Cette situation arrange la Russie qui est consciente qu’elle ne peut pas exercer de pression militaire comme elle l’a fait en Syrie, en raison des enjeux internationaux.  Elle arrange également les Etats unis et l’Europe à maintenir leurs intérêts.

Un tel scénario peut créer une stabilité politique et un environnement favorable pour les élections.

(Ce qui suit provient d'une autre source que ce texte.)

-- pv_equiv track=rewrite | github.com/Matt740/School | Python Projects ESC180/Project2_Gomoku_Bot.py | detect_rows_diagonal_right_top_is_win
-- ===== SOURCE A (Python) =====
-- def is_bounded_start(board, y_end, x_end, length, d_y, d_x): # Helper function for is_bounded
--     '''returns True if the sequence of length length that ends at location (y_end, x_end) is bounded at the end opposite of (y_end, x_end)'''
--     if y_end - length*d_y > 7 or y_end - length*d_y < 0:
--         return True
--     elif x_end - length*d_x > 7 or x_end - length*d_x < 0:
--         return True
--     elif board[y_end - length*d_y][x_end - length*d_x] != ' ':
--         return True
--     return False
--
-- def is_bounded_end(board, y_end, x_end, length, d_y, d_x): # Helper function for is_bounded
--     '''returns True if the sequence of length length that ends at location (y_end, x_end) is bounded at the end (y_end, x_end)'''
--     if y_end + d_y > 7 or y_end + d_y < 0:
--         return True
--     elif x_end + d_x > 7 or x_end + d_x < 0:
--         return True
--     elif board[y_end + d_y][x_end + d_x] != ' ':
--         return True
--     return False
--
-- def is_bounded(board, y_end, x_end, length, d_y, d_x):
--     '''analyses the sequence of length length that ends at location (y_end, x_end). The function returns "OPEN" if the sequence is open, "SEMIOPEN" if the sequence if semi-open, and "CLOSED" if the sequence is closed.'''
--     if is_bounded_start(board, y_end, x_end, length, d_y, d_x) == True and is_bounded_end(board, y_end, x_end, length, d_y, d_x) == True:
--         return "CLOSED"
--     elif is_bounded_start(board, y_end, x_end, length, d_y, d_x) == True and is_bounded_end(board, y_end, x_end, length, d_y, d_x) == False:
--         return "SEMIOPEN"
--     elif is_bounded_start(board, y_end, x_end, length, d_y, d_x) == False and is_bounded_end(board, y_end, x_end, length, d_y, d_x) == True:
--         return "SEMIOPEN"
--     elif is_bounded_start(board, y_end, x_end, length, d_y, d_x) == False and is_bounded_end(board, y_end, x_end, length, d_y, d_x) == False:
--         return "OPEN"
--
-- def detect_row_is_win(board, col, y_start, x_start, length, d_y, d_x):
--     open_seq_count = 0
--     semi_open_seq_count = 0
--     closed_seq_count = 0
--     counter = 0
--     while 0 <= y_start + (length-1)*d_y <= 7 and 0 <= x_start + (length-1)*d_x <= 7:
--         for i in range(length):
--             if board[y_start + i*d_y][x_start + i*d_x] == col:
--                 counter += 1
--         if counter == length:
--             if is_bounded(board, y_start, x_start, length, -d_y, -d_x) == "SEMIOPEN":
--                 semi_open_seq_count += 1
--             elif is_bounded(board, y_start, x_start, length, -d_y, -d_x) == "OPEN":
--                 open_seq_count += 1
--             elif is_bounded(board, y_start, x_start, length, -d_y, -d_x) == "CLOSED":
--                 closed_seq_count += 1
--         y_start += d_y
--         x_start += d_x
--         counter = 0
--     return open_seq_count, semi_open_seq_count, closed_seq_count
--
-- def detect_rows_diagonal_right_top_is_win(board, col, length):
--     open_seq_count = 0
--     semi_open_seq_count = 0
--     closed_seq_count = 0
--     x_diagonal_start = 6
--     res = ()
--     for i in range(1, 9):
--         res += detect_row_is_win(board, col, 0, x_diagonal_start, length, 1, -1)
--         x_diagonal_start = 6
--         x_diagonal_start -= i
--     for j in range(1, len(res), 3):
--         semi_open_seq_count += res[j]
--     for k in range(0, len(res), 3):
--         open_seq_count += res[k]
--     for h in range(2, len(res), 3):
--         closed_seq_count += res[h]
--     return open_seq_count, semi_open_seq_count, closed_seq_count
-- ===== SOURCE B (Python) =====
-- def _blocked(board, y, x):
--     # an end cell is blocking if it lies off the 8x8 board or is not blank
--     return not (0 <= y <= 7 and 0 <= x <= 7) or board[y][x] != ' '
--
-- def _run_counts(board, col, x0, end_i, run, length):
--     # counts contributed by the maximal run of `col` occupying diagonal
--     # positions end_i-run .. end_i-1 of the anti-diagonal starting at (0, x0)
--     if run < length:
--         return (0, 0, 0)
--     counts = [0, 0, 0]
--     before = _blocked(board, end_i - run - 1, x0 - (end_i - run - 1))
--     after = _blocked(board, end_i, x0 - end_i)
--     inner = col != ' '
--     if run == length:
--         counts[before + after] += 1
--     else:
--         counts[before + inner] += 1
--         counts[inner + after] += 1
--         counts[2 * inner] += run - length - 1
--     return (counts[0], counts[1], counts[2])
--
-- def detect_rows_diagonal_right_top_is_win(board, col, length):
--     if length < 1 or length > 7:
--         # no window of that length fits: the longest of these diagonals has 7 cells
--         return 0, 0, 0
--     open_seq_count = semi_open_seq_count = closed_seq_count = 0
--     for x0 in range(6, -2, -1):
--         run = 0
--         for i in range(x0 + 1):
--             if board[i][x0 - i] == col:
--                 run += 1
--             else:
--                 o, s, c = _run_counts(board, col, x0, i, run, length)
--                 open_seq_count += o; semi_open_seq_count += s; closed_seq_count += c
--                 run = 0
--         o, s, c = _run_counts(board, col, x0, x0 + 1, run, length)
--         open_seq_count += o; semi_open_seq_count += s; closed_seq_count += c
--     return open_seq_count, semi_open_seq_count, closed_seq_count
-- ===== Notes on version B (the rewrite author's own statement) =====
-- stated objective: alternative
-- what changed: B run-length-encodes each anti-diagonal in a single cell scan and adds a closed-form count triple per maximal run of col (edge windows classified by the run's two boundary cells, interior windows counted arithmetically from the run length), instead of A's sliding per-window cell-counting with OPEN/SEMIOPEN/CLOSED string classification, flat 24-tuple and three strided summation loops.
import Mathlib
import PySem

Pour une solution politique optimale!

Si les mercenaires étrangers seront incapables de trouver une formule d’équilibre pour une solution politique optimale et si les forces pro- Haftar reculent dans la région de l’Est (malgré les efforts des mercenaires qui le soutiennent dans sa campagne extrêmement difficile face aux nouvelles règles du jeu sur le terrain, les forces qui soutenaient Tarabouls seront en position d’attaque après avoir étaient en défense.

Et si la situation se complique, cela peut ouvrir la porte à d’autre mercenaires d’entrée en jeu.

En définition, la solution finale de la crise libyenne ne semble pas proche à se former car il n’y a pas suffisamment d’indicateurs pour aider à dresser un tableau de bord clair de la situation prévue, et la solution sera liée au développement que la Libye connaîtra à court terme.

Dans un an ou deux au moins,des nouveaux éléments d’influences apparaîtront pour former une nouvelle situation politique en Libye.